Muchos dicen que es difícil creer lo que ha ocurrido en Estados Unidos desde el comienzo del año. Y quizá no se equivoquen.
Aunque el asalto al Capitolio el 6 de enero nos trajo a la memoria escenas que habíamos visto de alguna forma u otra en otros países y gobiernos de turno, siempre pensé que la justicia tendría la última palabra. También llegué a creer que el expresidente Donald Trump pagaría con un alto precio su descomunal desfachatez al incitar a sus seguidores a luchar para recuperar el país y dar un ejemplo a los débiles que no defendieron la integridad de las elecciones presidenciales.

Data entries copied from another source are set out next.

-- pv_equiv track=rewrite | github.com/Team-Joon-CodingTest/Algorithm-study | live4/test44/문제3/김진용.py | solution
-- ===== SOURCE A (Python) =====
-- def solution(players, callings):
--     stack = []
--
--     for call in callings:
--         while True:
--             if call != players[-1]:
--                 stack.append(players.pop())
--             elif call == players[-1]:
--                 break
--
--         call_user = players.pop()
--         temp = players.pop()
--         players.append(call_user)
--         players.append(temp)
--
--         while stack:
--             players.append(stack.pop())
--
--     return players
-- ===== SOURCE B (Python) =====
-- def solution(players, callings):
--     # Walk an index back from the tail to the called runner's current rank,
--     # then swap in place with the runner directly ahead.  Mutates `players`
--     # like a ranking board; the result is the final ranking.
--     for call in callings:
--         k = len(players) - 1
--         while players[k] != call:
--             k -= 1
--         players[k - 1], players[k] = players[k], players[k - 1]
--     return players
-- ===== Notes on version B (the rewrite author's own statement) =====
-- stated objective: simpler
-- what changed: Replace A's per-call stack machine (pop everyone behind the called player into a stack, swap via two pops and two appends, then push the whole stack back) by a one-line rank computation per call — a single backward index scan — followed by an in-place adjacent swap.
import Mathlib
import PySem

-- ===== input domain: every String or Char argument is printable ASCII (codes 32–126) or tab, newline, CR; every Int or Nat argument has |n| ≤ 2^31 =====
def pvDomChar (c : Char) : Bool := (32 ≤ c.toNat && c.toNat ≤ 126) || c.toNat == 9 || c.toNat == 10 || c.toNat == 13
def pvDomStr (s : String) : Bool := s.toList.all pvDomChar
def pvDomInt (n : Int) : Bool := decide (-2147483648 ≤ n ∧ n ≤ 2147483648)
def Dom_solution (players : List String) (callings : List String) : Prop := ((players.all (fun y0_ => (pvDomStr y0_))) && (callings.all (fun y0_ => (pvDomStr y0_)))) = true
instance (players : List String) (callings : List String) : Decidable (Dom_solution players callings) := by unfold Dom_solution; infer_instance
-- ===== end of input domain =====

-- B replaces A's per-call stack shuffle by one backward index walk and an in-place
-- adjacent swap per call.  Both Pythons mutate `players` in place; the equivalence
-- proved is about the RETURN value.

-- ===== PORT A =====
-- inner `while True` loop: pop players from the end onto stack until players[-1] == call.
-- `players.pop()` on a nonempty list is getLast/dropLast; fuel = initial length makes the
-- recursion total (Python raises IndexError when players empties; Pre_ excludes that).
def solFind (call : String) : Nat → List String × List String → List String × List String
  | 0, st => st
  | fuel + 1, (players, stack) =>
    match players.getLast? with
    | none => (players, stack)          -- Python: players[-1] raises IndexError
    | some lastP =>
      if call ≠ lastP then solFind call fuel (players.dropLast, stack ++ [lastP])
      else (players, stack)

-- body of the `for call in callings` loop
def solCall (players : List String) (call : String) : List String :=
  match solFind call players.length (players, []) with
  | (ps, stack) =>
    match ps.getLast? with
    | none => ps ++ stack.reverse       -- Python: players.pop() raises IndexError
    | some call_user =>
      let ps1 := ps.dropLast
      match ps1.getLast? with
      | none => ps1 ++ [call_user] ++ stack.reverse   -- Python: raises IndexError
      | some temp =>
        -- players.append(call_user); players.append(temp); then drain stack back
        ps1.dropLast ++ [call_user, temp] ++ stack.reverse

def solution (players : List String) (callings : List String) : List String :=
  callings.foldl solCall players

-- ===== PORT B =====
-- `k = len(players) - 1; while players[k] != call: k -= 1`
-- fuel = 2*len+2 covers Python's walk: k runs from len-1 down through the negative
-- wrap-around indices until players[k] raises IndexError (when the call is absent).
def altFind (arr : List String) (call : String) : Nat → Int → Option Int
  | 0, _ => none
  | fuel + 1, k =>
    match PySem.List.pyGet? arr k with
    | none => none                      -- Python: players[k] raises IndexError
    | some v => if v ≠ call then altFind arr call fuel (k - 1) else some k

-- body of B's `for call in callings` loop
def altStep (arr : List String) (call : String) : List String :=
  match altFind arr call (2 * arr.length + 2) ((arr.length : Int) - 1) with
  | none => arr
  | some k =>
    -- tuple assignment: both right-hand sides read first, then assigned in order
    match PySem.List.pyGet? arr k, PySem.List.pyGet? arr (k - 1) with
    | some vk, some vk1 => PySem.List.pySetD (PySem.List.pySetD arr (k - 1) vk) k vk1
    | _, _ => arr                       -- IndexError (k is in range: unreachable)

def solution_alt (players : List String) (callings : List String) : List String :=
  callings.foldl altStep players

-- ===== PRECONDITION & SPEC =====
-- spec-level description of one race step: the rank of the called name (its rearmost
-- occurrence) and the adjacent swap there
def lastIdx (arr : List String) (c : String) : Nat :=
  arr.length - 1 - arr.reverse.idxOf c

def swapStep (arr : List String) (c : String) : List String :=
  let k := lastIdx arr c
  if k = 0 ∨ arr.length ≤ k then arr
  else (arr.set (k - 1) c).set k (arr.getD (k - 1) "")

-- the race runs to completion: every call names a player who is present and not leading
def raceOk : List String → List String → Bool
  | _, [] => true
  | arr, c :: rest =>
    (decide (c ∈ arr) && decide (lastIdx arr c ≠ 0)) && raceOk (swapStep arr c) rest

-- Pre_ holds exactly when A returns: it excludes only the inputs on which A raises
-- IndexError — a call naming an absent player or the player currently in first place
-- (a trace property of the evolving ranking, stated by the spec step above).
def Pre_solution (players : List String) (callings : List String) : Prop :=
  raceOk players callings = true
instance (players : List String) (callings : List String) : Decidable (Pre_solution players callings) := by unfold Pre_solution; infer_instance

def pvWitness_solution : List String × List String := (["a", "b", "c"], ["b", "c", "c"])

def Spec_solution (players : List String) (callings : List String) (out : List String) : Prop := out = solution_alt players callings
instance (players : List String) (callings : List String) (out : List String) : Decidable (Spec_solution players callings out) := by unfold Spec_solution; infer_instance

-- ===== CLAIM (what is proved, stated in full; the proofs are below) =====
def Claim_equal_solution : Prop := ∀ (players : List String) (callings : List String), Dom_solution players callings → Pre_solution players callings → Spec_solution players callings (solution players callings)

-- ===== LEMMAS AND PROOFS =====

-- A's inner loop peels an un-called suffix onto the stack
lemma solFind_peel (c : String) (suf : List String) (hns : c ∉ suf) :
    ∀ (ps stack : List String) (fuel : Nat), suf.length + 1 ≤ fuel →
      ps.getLast? = some c →
      solFind c fuel (ps ++ suf, stack) = (ps, stack ++ suf.reverse) := by
  induction suf using List.reverseRecOn with
  | nil =>
    intro ps stack fuel hf hl
    obtain ⟨f, rfl⟩ : ∃ f, fuel = f + 1 := ⟨fuel - 1, by omega⟩
    simp [solFind, hl]
  | append_singleton l x ih =>
    intro ps stack fuel hf hl
    obtain ⟨f, rfl⟩ : ∃ f, fuel = f + 1 := ⟨fuel - 1, by omega⟩
    simp only [List.mem_append, List.mem_singleton, not_or] at hns
    have hgl : (ps ++ (l ++ [x])).getLast? = some x := by simp
    have hxc : c ≠ x := hns.2
    have hdl : (ps ++ (l ++ [x])).dropLast = ps ++ l := by
      rw [← List.append_assoc]; simp
    simp only [solFind, hgl, if_pos hxc, hdl]
    rw [ih hns.1 ps (stack ++ [x]) f (by simp at hf ⊢; omega) hl]
    simp

-- A's per-call step is the swap at the last occurrence
lemma solCall_eq (pre suf : List String) (a c : String) (hc : c ∉ suf) :
    solCall (pre ++ a :: c :: suf) c = pre ++ c :: a :: suf := by
  have h1 : pre ++ a :: c :: suf = (pre ++ [a, c]) ++ suf := by simp
  have hl : (pre ++ [a, c]).getLast? = some c := by simp
  have hfind : solFind c ((pre ++ [a, c]) ++ suf).length ((pre ++ [a, c]) ++ suf, []) =
      (pre ++ [a, c], [] ++ suf.reverse) := by
    apply solFind_peel c suf hc _ _ _ (by simp; omega) hl
  unfold solCall
  rw [h1, hfind]
  have h2 : (pre ++ [a, c]).dropLast = pre ++ [a] := by
    have h3 : pre ++ [a, c] = (pre ++ [a]) ++ [c] := by simp
    rw [h3]; simp
  simp [hl, h2]

-- the double set is the swap
lemma set_set_swap (a c x : String) (suf : List String) :
    ∀ (pre : List String),
      ((pre ++ a :: c :: suf).set pre.length x).set (pre.length + 1) a = pre ++ x :: a :: suf := by
  intro pre
  induction pre with
  | nil => simp
  | cons y t _ => simp

-- getElem facts at the swap site
lemma getElem_mid0 (pre suf : List String) (a c : String) :
    (pre ++ a :: c :: suf)[pre.length]'(by simp) = a := by
  rw [List.getElem_append_right (Nat.le_refl pre.length)]
  simp

lemma getElem_mid1 (pre suf : List String) (a c : String) :
    (pre ++ a :: c :: suf)[pre.length + 1]'(by simp) = c := by
  rw [List.getElem_append_right (by omega : pre.length ≤ pre.length + 1)]
  simp

-- decomposition at the LAST occurrence of the called player
lemma last_decomp : ∀ (arr : List String) (c : String), c ∈ arr →
    ∃ pre suf, arr = pre ++ c :: suf ∧ c ∉ suf ∧ arr.reverse.idxOf c = suf.length := by
  intro arr
  induction arr using List.reverseRecOn with
  | nil => intro c hm; cases hm
  | append_singleton t x ih =>
    intro c hm
    by_cases hcx : c = x
    · exact ⟨t, [], by simp [hcx], by simp, by simp [hcx]⟩
    · have hct : c ∈ t := by
        rcases List.mem_append.1 hm with h | h
        · exact h
        · simp at h; exact absurd h hcx
      obtain ⟨pre, suf, heq, hns, hidx⟩ := ih c hct
      refine ⟨pre, suf ++ [x], by rw [heq]; simp, ?_, ?_⟩
      · simp only [List.mem_append, List.mem_singleton, not_or]
        exact ⟨hns, hcx⟩
      · rw [List.reverse_append, List.reverse_singleton, List.singleton_append,
          List.idxOf_cons_ne _ (fun h => hcx h.symm), hidx]
        simp

-- B's index walk stops at the last occurrence of the called player
lemma altFind_go (c : String) : ∀ (suf ps rest : List String), c ∉ suf →
    ps.getLast? = some c → ∀ fuel, suf.length + 1 ≤ fuel →
    altFind (ps ++ suf ++ rest) c fuel (((ps ++ suf).length : Int) - 1)
      = some ((ps.length : Int) - 1) := by
  intro suf
  induction suf using List.reverseRecOn with
  | nil =>
    intro ps rest _ hl fuel hf
    obtain ⟨f, rfl⟩ : ∃ f, fuel = f + 1 := ⟨fuel - 1, by omega⟩
    have hne : ps ≠ [] := by intro h; rw [h] at hl; simp at hl
    have hlen : 0 < ps.length := List.length_pos_iff.mpr hne
    simp only [List.append_nil]
    have hcast : ((ps.length : Int)) - 1 = ((ps.length - 1 : Nat) : Int) := by omega
    have hget : PySem.List.pyGet? (ps ++ rest) (((ps.length - 1 : Nat) : Int)) = some c := by
      rw [PySem.List.pyGet?_natCast, List.getElem?_append_left (by omega),
        ← List.getLast?_eq_getElem?, hl]
    rw [hcast]
    simp [altFind, hget]
  | append_singleton l x ih =>
    intro ps rest hns hl fuel hf
    obtain ⟨f, rfl⟩ : ∃ f, fuel = f + 1 := ⟨fuel - 1, by omega⟩
    simp only [List.mem_append, List.mem_singleton, not_or] at hns
    have hxc : c ≠ x := hns.2
    have hre2 : ps ++ (l ++ [x]) ++ rest = (ps ++ l) ++ (x :: rest) := by simp
    have hcast : ((ps ++ (l ++ [x])).length : Int) - 1 = ((ps ++ l).length : Int) := by
      simp; omega
    have hget : PySem.List.pyGet? (ps ++ (l ++ [x]) ++ rest) (((ps ++ l).length : Nat) : Int)
        = some x := by
      rw [hre2, PySem.List.pyGet?_natCast, List.getElem?_append_right (Nat.le_refl _)]
      simp
    rw [hcast]
    simp only [altFind, hget]
    have := ih ps (x :: rest) hns.1 hl f (by simp at hf ⊢; omega)
    rw [hre2, this, if_pos (Ne.symm hxc)]

-- main loop: under the completing-race condition both folds produce the same ranking
lemma main_loop : ∀ (cs arr : List String), raceOk arr cs = true →
    cs.foldl solCall arr = cs.foldl altStep arr := by
  intro cs
  induction cs with
  | nil => intro arr _; rfl
  | cons c rest ih =>
    intro arr hok
    simp only [raceOk, Bool.and_eq_true, decide_eq_true_eq] at hok
    obtain ⟨⟨hmem, h0⟩, hrest⟩ := hok
    obtain ⟨pre', suf, harr, hcsuf, hidx⟩ := last_decomp arr c hmem
    have hlast : lastIdx arr c = pre'.length := by
      unfold lastIdx
      rw [hidx, harr]
      simp only [List.length_append, List.length_cons]
      omega
    have hpre' : pre' ≠ [] := by
      intro h
      rw [h] at hlast
      simp at hlast
      exact h0 (hlast ▸ rfl)
    obtain ⟨pre, a, rfl⟩ : ∃ pre a, pre' = pre ++ [a] := by
      rcases List.eq_nil_or_concat pre' with h | ⟨pre, a, h⟩
      · exact absurd h hpre'
      · exact ⟨pre, a, by simpa using h⟩
    rw [List.append_assoc, List.singleton_append] at harr
    subst harr
    set p := pre.length with hp
    have hplen : lastIdx (pre ++ a :: c :: suf) c = p + 1 := by
      rw [hlast]; simp [hp]
    set arr' : List String := pre ++ c :: a :: suf with harr'
    -- A's step
    have hA : solCall (pre ++ a :: c :: suf) c = arr' := solCall_eq pre suf a c hcsuf
    -- spec step
    have hgetp : (pre ++ a :: c :: suf).getD p "" = a := by
      rw [List.getD_eq_getElem _ _ (by simp [hp]), getElem_mid0]
    have hS : swapStep (pre ++ a :: c :: suf) c = arr' := by
      unfold swapStep
      rw [hplen]
      have hnot : ¬ (p + 1 = 0 ∨ (pre ++ a :: c :: suf).length ≤ p + 1) := by
        simp only [not_or]
        constructor
        · omega
        · simp [hp]
      rw [if_neg hnot]
      simp only [Nat.add_sub_cancel, hgetp]
      exact set_set_swap a c c suf pre
    -- B's step
    have hfind : altFind (pre ++ a :: c :: suf) c (2 * (pre ++ a :: c :: suf).length + 2)
        (((pre ++ a :: c :: suf).length : Int) - 1) = some (((p + 1 : Nat) : Int)) := by
      have h1 : pre ++ a :: c :: suf = ((pre ++ [a, c]) ++ suf) ++ [] := by simp
      have h2 : (((pre ++ a :: c :: suf).length : Int) - 1)
          = (((pre ++ [a, c]) ++ suf).length : Int) - 1 := by simp
      have h3 : ((pre ++ [a, c]).length : Int) - 1 = ((p + 1 : Nat) : Int) := by
        simp [hp]; omega
      rw [h2, ← h3]
      conv_lhs => rw [h1]
      exact altFind_go c suf (pre ++ [a, c]) [] hcsuf (by simp) _ (by simp; omega)
    have hgk : PySem.List.pyGet? (pre ++ a :: c :: suf) (((p + 1 : Nat) : Int)) = some c := by
      rw [PySem.List.pyGet?_natCast, List.getElem?_eq_getElem (by simp [hp]), getElem_mid1]
    have hgk1 : PySem.List.pyGet? (pre ++ a :: c :: suf) (((p + 1 : Nat) : Int) - 1) = some a := by
      have h1 : ((p + 1 : Nat) : Int) - 1 = ((p : Nat) : Int) := by omega
      rw [h1, PySem.List.pyGet?_natCast, List.getElem?_eq_getElem (by simp [hp]), getElem_mid0]
    have hB : altStep (pre ++ a :: c :: suf) c = arr' := by
      unfold altStep
      rw [hfind]
      simp only [hgk, hgk1]
      have h1 : ((p + 1 : Nat) : Int) - 1 = ((p : Nat) : Int) := by omega
      rw [h1, PySem.List.pySetD_natCast, PySem.List.pySetD_natCast]
      exact set_set_swap a c c suf pre
    calc (c :: rest).foldl solCall (pre ++ a :: c :: suf)
        = rest.foldl solCall arr' := by rw [List.foldl_cons, hA]
      _ = rest.foldl altStep arr' := ih arr' (by rw [← hS]; exact hrest)
      _ = (c :: rest).foldl altStep (pre ++ a :: c :: suf) := by rw [List.foldl_cons, hB]

-- ===== VERDICT (by name: the statement is the Claim_ definition above) =====
theorem solution_spec : Claim_equal_solution := by
  intro players callings _ hpre
  unfold Spec_solution solution solution_alt
  exact main_loop callings players hpre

Lo que olvidé, por la efervescencia del momento o por la crudeza de las imágenes de la turba entrando al Capitolio, fue que en el ejercicio de la política el manejo del tiempo puede llegar a ser un gran aliado o transformarse en el peor enemigo.
Es importante mencionarlo sin muchos adornos ni fuegos artificiales para que la gente entienda que fue un error dejar espacios y no iniciar el juicio político cuando Trump todavía seguía en el cargo. El futuro inmediato terminó haciéndole un favor a Trump sin que este haya movido un solo dedo desde su retiro en Mar-a-Lago.
Los demócratas apostaron por retomar el asunto de la irrupción a la sede Legislativa varias semanas después, aunque sin tomar en cuenta que la crisis podía empañar el proceso político y desgastar a la opinión pública. Lamentablemente, esto fue lo que terminó ocurriendo.
El país, pero sobre todo la gente del común, empezó a desmenuzar urgencias y poner en la balanza asuntos más apremiantes que el nuevo gobierno de Joe Biden debía hacer frente en medio de una pandemia de largo aliento.
La oportunidad de ver en el banquillo de los acusados a un exmandatario ricachón, ególatra y altanero dio paso a otra dinámica. Llámese: la búsqueda de nuevas estrategias y políticas de gobierno para alentar las vacunaciones masivas contra el COVID-19, la necesidad de aprobar un paquete de ayuda económica para los más necesitados y la urgencia de poner en marcha un maratónico esfuerzo del sector público y privado para recuperar los empleos ya perdidos por causa de la pandemia.
No sorprende que aquellos republicanos que criticaron abiertamente a Trump por sus palabras subidas de tono y el ataque al Congreso se muestren ahora más permisivos y tolerantes. No es una casualidad de la vida.
La figura de Trump, lejos de perder fuerza, se ha hecho más protagónica que nunca al interior de las filas de su partido. Una reciente encuesta de la Universidad Quinnipiac halló que el 75% de los republicanos quiere que Trump continúe desempeñando un papel destacado. Otro sondeo, esta vez de Morning Consult, mostró que Trump tiene una gran ventaja sobre otros posibles rivales republicanos. En el marco de un hipotético enfrentamiento por la candidatura presidencial del 2024, al menos un 54% dijo que lo apoyaría en una primaria republicana.
Trump pisa fuerte y con la astucia de un estratega de imagen se lo hace saber a su gente; es decir, directo y sin escalas. Incluso sin poder usar su cuenta de Twitter, Trump sigue enviando comunicados desde su oficina de prensa diciendo que ha sido el único presidente en la historia (y en funciones) que ha recibido cerca de 75 millones de votos.
La absolución de Trump en su segundo juicio político en el senado de Estados Unidos fue la última oportunidad de los demócratas para deshacerse de la posibilidad de verlo nuevamente en una boleta electoral. Pero ha sido también un retroceso para los republicanos y su partido al abandonar el camino de la tolerancia e independencia de ideas. Todo para ganar la simpatía y la fidelidad de sus votantes sin tener que desafiar a su jefe supremo.